K-means and k-mediods clustering

Clustering

Evaluating clusterings

Davies-Bouldin index

The Davies-Bouldin index is a method for evaluating clustering algorithms, such as k-means.

It examines the distance between centroids, and the tightness of centroids.

k-means clustering

Introduction

K-means clustering is the most widely used unsupervised model.

In k-means clustering we identify $$k$$ centroids in the feature space. We then calculate the distance from each data point to each of the centroids, and allocate the data point to the nearest centroid.

This requires a method for calculating the location of the centroids.

Identifying the centroids

We apply an iterative approach to identifying the centroids.

We first initialise by assigning centroids randomly to existing data points.
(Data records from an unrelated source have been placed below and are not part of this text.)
-- pv_equiv track=rewrite | github.com/emmaebjohnson/CPTS355 | HW3/HW3.py | merge_logs
-- ===== SOURCE A (Python) =====
-- def combine_dict(log1, log2):
--      d = {}
--      for (day, num) in log1.items():
--           d[day] = num
--
--      for (day, num) in log2.items():
--                if day not in d:
--                     d[day] = num
--                else:
--                     d[day] += num
--      return d
--
-- def merge_logs(log_list):
--      d = {}
--      for dict in log_list:
--           for (classes, log) in dict.items():
--                if classes not in d:
--                     d[classes] = log
--                else:
--                     d[classes] = combine_dict(d[classes], log)
--      return d
-- ===== SOURCE B (Python) =====
-- def merge_logs(log_list):
--     d = {}
--     for log in log_list:
--         for classes, inner in log.items():
--             acc = d.setdefault(classes, {})
--             for day, num in inner.items():
--                 acc[day] = acc.get(day, 0) + num
--     return d
-- ===== Notes on version B (the rewrite author's own statement) =====
-- stated objective: faster
-- what changed: B accumulates every (class, day, count) entry directly into one nested dict in a single pass (setdefault + get), instead of A's rebuilding a fresh copy of the whole per-class dict via combine_dict on every repeated class.
import Mathlib
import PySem

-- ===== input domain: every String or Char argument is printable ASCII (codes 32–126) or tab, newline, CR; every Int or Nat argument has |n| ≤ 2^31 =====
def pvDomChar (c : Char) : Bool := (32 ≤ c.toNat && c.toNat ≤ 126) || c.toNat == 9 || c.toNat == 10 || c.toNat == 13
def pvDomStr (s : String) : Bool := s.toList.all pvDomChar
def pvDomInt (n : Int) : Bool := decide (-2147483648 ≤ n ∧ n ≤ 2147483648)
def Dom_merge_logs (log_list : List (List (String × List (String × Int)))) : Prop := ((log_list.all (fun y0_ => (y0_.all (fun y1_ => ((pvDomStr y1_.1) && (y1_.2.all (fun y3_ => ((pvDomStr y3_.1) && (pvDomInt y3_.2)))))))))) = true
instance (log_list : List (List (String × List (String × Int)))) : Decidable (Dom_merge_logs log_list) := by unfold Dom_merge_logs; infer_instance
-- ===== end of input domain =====

-- B folds every (class, day, count) entry straight into one nested dict (setdefault/get-style
-- accumulation) instead of A's per-merge rebuild of the whole per-class dict via combine_dict.
-- Return values agree; A's returned inner dicts may alias input dicts, B's never do.


-- ===== PORT A =====
-- combine_dict: copy log1 into a fresh dict, then fold log2 in with a membership branch.
def combineDict (log1 log2 : PySem.Dict String Int) : PySem.Dict String Int :=
  let d := log1.items.foldl (fun d p => d.insert p.1 p.2) PySem.Dict.empty
  log2.items.foldl
    (fun d p => if d.contains p.1 = false then d.insert p.1 p.2
                else d.insert p.1 (d.getD p.1 0 + p.2)) d

def merge_logs (log_list : List (List (String × List (String × Int)))) : List (String × List (String × Int)) :=
  let d := log_list.foldl
    (fun d dict => dict.foldl
      (fun d p =>
        if d.contains p.1 = false then d.insert p.1 (PySem.Dict.mk p.2)
        else d.insert p.1 (combineDict (d.getD p.1 (PySem.Dict.mk [])) (PySem.Dict.mk p.2)))
      d)
    PySem.Dict.empty
  d.items.map (fun p => (p.1, p.2.items))

-- ===== PORT B =====
-- acc = d.setdefault(classes, {}) followed by in-place accumulation of inner into acc
-- is exactly d.modify classes {} (accumInner inner)  (modify d k d0 f = `d[k] = f(d.get(k, d0))`).
def accumInner (inner : List (String × Int)) (acc : PySem.Dict String Int) : PySem.Dict String Int :=
  inner.foldl (fun acc q => acc.insert q.1 (acc.getD q.1 0 + q.2)) acc

def merge_logs_alt (log_list : List (List (String × List (String × Int)))) : List (String × List (String × Int)) :=
  let d := log_list.foldl
    (fun d log => log.foldl
      (fun d p => d.modify p.1 PySem.Dict.empty (accumInner p.2))
      d)
    PySem.Dict.empty
  d.items.map (fun p => (p.1, p.2.items))

-- ===== PRECONDITION & SPEC =====
-- Pre_ requires every inner day-association list to have distinct keys: the Python argument holds
-- dicts (which cannot contain duplicate keys), so assoc lists with a repeated day key represent no
-- Python input at all; on them A's port keeps the raw duplicated list while B's port collapses it.
def Pre_merge_logs (log_list : List (List (String × List (String × Int)))) : Prop :=
  ∀ dict ∈ log_list, ∀ p ∈ dict, (p.2.map Prod.fst).Nodup

instance (log_list : List (List (String × List (String × Int)))) : Decidable (Pre_merge_logs log_list) := by
  unfold Pre_merge_logs; infer_instance

def pvWitness_merge_logs : (List (List (String × List (String × Int)))) :=
  [[("math", [("mon", 2), ("tue", 1)])], [("math", [("mon", 3)]), ("art", [("wed", 4)])]]

def Spec_merge_logs (log_list : List (List (String × List (String × Int)))) (out : List (String × List (String × Int))) : Prop := out = merge_logs_alt log_list
instance (log_list : List (List (String × List (String × Int)))) (out : List (String × List (String × Int))) : Decidable (Spec_merge_logs log_list out) := by unfold Spec_merge_logs; infer_instance

-- ===== CLAIM (what is proved, stated in full; the proofs are below) =====
def Claim_equal_merge_logs : Prop := ∀ (log_list : List (List (String × List (String × Int)))), Dom_merge_logs log_list → Pre_merge_logs log_list → Spec_merge_logs log_list (merge_logs log_list)

-- ===== LEMMAS AND PROOFS =====

-- Accumulating an inner list whose (pairwise distinct) keys are all fresh for acc just appends it.
lemma accumInner_fresh (l : List (String × Int)) (acc : PySem.Dict String Int)
    (hfresh : ∀ q ∈ l, acc.contains q.1 = false) (hnd : (l.map Prod.fst).Nodup) :
    (accumInner l acc).items = acc.items ++ l := by
  induction l generalizing acc with
  | nil => simp [accumInner]
  | cons q t ih =>
    have hq := hfresh q (List.mem_cons_self ..)
    simp only [List.map_cons, List.nodup_cons] at hnd
    have hstep : acc.insert q.1 (acc.getD q.1 0 + q.2) = acc.insert q.1 q.2 := by
      rw [PySem.Dict.getD_of_not_contains _ _ hq, zero_add]
    simp only [accumInner, List.foldl_cons]
    rw [hstep, show (List.foldl (fun acc q => acc.insert q.1 (acc.getD q.1 0 + q.2))
        (acc.insert q.1 q.2) t) = accumInner t (acc.insert q.1 q.2) from rfl,
      ih _ ?_ hnd.2, PySem.Dict.items_insert_of_not_contains _ _ hq]
    · simp
    · intro q' hq'
      rw [PySem.Dict.contains_insert]
      have hne : q'.1 ≠ q.1 := fun he => hnd.1 (he ▸ List.mem_map_of_mem hq')
      simp [hne, hfresh q' (List.mem_cons_of_mem _ hq')]

-- combine_dict's first loop rebuilds acc exactly when acc's keys are distinct.
lemma copy_eq (d : PySem.Dict String Int) (h : d.keys.Nodup) :
    d.items.foldl (fun d p => d.insert p.1 p.2) PySem.Dict.empty = d := by
  apply PySem.Dict.ext
  rw [PySem.Dict.items_foldl_insert_fresh d.items Prod.fst Prod.snd PySem.Dict.empty
    (fun a _ => PySem.Dict.contains_empty _) (by simpa [PySem.Dict.keys] using h)]
  simp [PySem.Dict.empty]

-- combine_dict acc (mk l2) is a fold with the same net effect per entry as accumInner.
lemma combine_eq_accum (acc : PySem.Dict String Int) (l2 : List (String × Int))
    (hacc : acc.keys.Nodup) :
    combineDict acc (PySem.Dict.mk l2) = accumInner l2 acc := by
  unfold combineDict accumInner
  rw [copy_eq acc hacc]
  have hfun : (fun (d : PySem.Dict String Int) (p : String × Int) =>
      if d.contains p.1 = false then d.insert p.1 p.2
      else d.insert p.1 (d.getD p.1 0 + p.2))
      = fun d p => d.insert p.1 (d.getD p.1 0 + p.2) := by
    funext d p
    by_cases hc : d.contains p.1 = false
    · simp [hc, PySem.Dict.getD_of_not_contains _ _ hc]
    · simp [hc]
  rw [hfun]

lemma getD_mem_values (d : PySem.Dict String (PySem.Dict String Int)) (k : String)
    (h : d.contains k = true) (dflt : PySem.Dict String Int) : d.getD k dflt ∈ d.values := by
  rw [PySem.Dict.contains_eq_isSome_get?] at h
  obtain ⟨v, hv⟩ := Option.isSome_iff_exists.mp h
  rw [PySem.Dict.getD_eq_get?_getD, hv]
  simpa [PySem.Dict.values] using
    List.mem_map_of_mem (f := fun x => x.2) (PySem.Dict.mem_items_of_get?_eq_some _ hv)

-- invariant along the merge loop: every stored per-class dict has distinct keys
def ValsNodup (d : PySem.Dict String (PySem.Dict String Int)) : Prop :=
  ∀ v ∈ d.values, v.keys.Nodup

lemma accumInner_nodup (l : List (String × Int)) (acc : PySem.Dict String Int)
    (h : acc.keys.Nodup) : (accumInner l acc).keys.Nodup :=
  PySem.Dict.nodup_keys_foldl_insert_key l Prod.fst (fun acc q => acc.getD q.1 0 + q.2) acc h

-- one entry of the merge loop: A's branchy step equals B's modify step, and preserves the invariant
lemma step_eq (d : PySem.Dict String (PySem.Dict String Int)) (p : String × List (String × Int))
    (hp : (p.2.map Prod.fst).Nodup) (hinv : ValsNodup d) :
    (if d.contains p.1 = false then d.insert p.1 (PySem.Dict.mk p.2)
     else d.insert p.1 (combineDict (d.getD p.1 (PySem.Dict.mk [])) (PySem.Dict.mk p.2)))
      = d.modify p.1 PySem.Dict.empty (accumInner p.2)
    ∧ ValsNodup (d.modify p.1 PySem.Dict.empty (accumInner p.2)) := by
  have hmod : d.modify p.1 PySem.Dict.empty (accumInner p.2)
      = d.insert p.1 (accumInner p.2 (d.getD p.1 PySem.Dict.empty)) := rfl
  have hemp : (PySem.Dict.mk [] : PySem.Dict String Int) = PySem.Dict.empty := rfl
  by_cases hc : d.contains p.1 = false
  · have hg : d.getD p.1 PySem.Dict.empty = PySem.Dict.empty :=
      PySem.Dict.getD_of_not_contains _ _ hc
    have hacc : accumInner p.2 PySem.Dict.empty = PySem.Dict.mk p.2 := by
      apply PySem.Dict.ext
      rw [accumInner_fresh p.2 _ (fun q _ => PySem.Dict.contains_empty _) hp]
      rfl
    refine ⟨by rw [hmod, hg, hacc, if_pos hc], ?_⟩
    intro v hv
    rw [hmod, hg, hacc] at hv
    rcases PySem.Dict.mem_values_insert _ _ _ _ hv with h | h
    · rw [h]; simpa [PySem.Dict.keys_mk] using hp
    · exact hinv v h
  · have hct : d.contains p.1 = true := by simpa using hc
    have hacck : (d.getD p.1 (PySem.Dict.mk [])).keys.Nodup :=
      hinv _ (getD_mem_values d p.1 hct _)
    have hco := combine_eq_accum _ p.2 hacck
    refine ⟨by rw [if_neg hc, hmod, ← hemp, hco], ?_⟩
    intro v hv
    rw [hmod] at hv
    rcases PySem.Dict.mem_values_insert _ _ _ _ hv with h | h
    · rw [h]; exact accumInner_nodup _ _ (by rw [← hemp]; exact hacck)
    · exact hinv v h

-- one whole dict of the outer loop
lemma fold_dict_eq (dict : List (String × List (String × Int)))
    (d : PySem.Dict String (PySem.Dict String Int))
    (hdict : ∀ p ∈ dict, (p.2.map Prod.fst).Nodup) (hinv : ValsNodup d) :
    dict.foldl (fun d p =>
        if d.contains p.1 = false then d.insert p.1 (PySem.Dict.mk p.2)
        else d.insert p.1 (combineDict (d.getD p.1 (PySem.Dict.mk [])) (PySem.Dict.mk p.2))) d
      = dict.foldl (fun d p => d.modify p.1 PySem.Dict.empty (accumInner p.2)) d
    ∧ ValsNodup (dict.foldl (fun d p => d.modify p.1 PySem.Dict.empty (accumInner p.2)) d) := by
  induction dict generalizing d with
  | nil => exact ⟨rfl, hinv⟩
  | cons p t ih =>
    obtain ⟨h1, h2⟩ := step_eq d p (hdict p (List.mem_cons_self ..)) hinv
    obtain ⟨h3, h4⟩ := ih (d.modify p.1 PySem.Dict.empty (accumInner p.2))
      (fun q hq => hdict q (List.mem_cons_of_mem _ hq)) h2
    simp only [List.foldl_cons]
    rw [h1]
    exact ⟨h3, h4⟩

lemma fold_all_eq (log_list : List (List (String × List (String × Int))))
    (d : PySem.Dict String (PySem.Dict String Int))
    (hpre : ∀ dict ∈ log_list, ∀ p ∈ dict, (p.2.map Prod.fst).Nodup) (hinv : ValsNodup d) :
    log_list.foldl (fun d dict => dict.foldl (fun d p =>
        if d.contains p.1 = false then d.insert p.1 (PySem.Dict.mk p.2)
        else d.insert p.1 (combineDict (d.getD p.1 (PySem.Dict.mk [])) (PySem.Dict.mk p.2))) d) d
      = log_list.foldl (fun d log => log.foldl
          (fun d p => d.modify p.1 PySem.Dict.empty (accumInner p.2)) d) d := by
  induction log_list generalizing d with
  | nil => rfl
  | cons dict t ih =>
    obtain ⟨h1, h2⟩ := fold_dict_eq dict d (hpre dict (List.mem_cons_self ..)) hinv
    simp only [List.foldl_cons]
    rw [h1]
    exact ih _ (fun q hq => hpre q (List.mem_cons_of_mem _ hq)) h2

-- ===== VERDICT (by name: the statement is the Claim_ definition above) =====
theorem merge_logs_spec : Claim_equal_merge_logs := by
  intro log_list _hdom hpre
  unfold Spec_merge_logs merge_logs merge_logs_alt
  rw [fold_all_eq log_list PySem.Dict.empty hpre (by intro v hv; simp [PySem.Dict.values, PySem.Dict.empty] at hv)]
We then iteratively perform the following:

• Calculate the distances between each data point and each centroid.

• Assign each data point to the closed centroid.

• Update each centroid location to the mean of the data points allocated to it.

Calculating distances

This method requires us to calculate the distance between two points in the feature space.

For k-means we use the Euclidian distance.

Potential issues

It is possibile for a centroid to have no data assigned to it. If this happens we can eliminate the cluster, or reassign some data points.

The algorithm may only arrive at a local minima. In order to maximise the chance of an effective clustering, we can do k-means under different initialisations of the centroids in order to minimise risk of bad local optima.

Choosing $$k$$

If the points in each cluster follow a normal distribution, that’s a good sign. This can be tested with Anderson-Darling.

If it’s not normal, we can split the cluster into 2.

Using clusting as part of data analysis

We can choose $$k$$ if output is being used in later data analysis (eg type assignment, complaint level or something)

k-medoids

Introduction

k-mediods is similar to k-means clustering, with two key differences:

• Centroids are now always located on data points, rather than floating freely.

• We mimimise $$l_1$$ distance, rathern than $$l_2$$.

Partitioning Around Medoids (PAM) algorithm

This is the most common approach for k-medoids.

We initialise randomly, as we do for k-means.

We then iterate the following:

• Calculate the loss for the current allocation

• For each medoid, see if swapping allocation with another (non-medoid) data point decreases the cost.

• If it does, make the swap.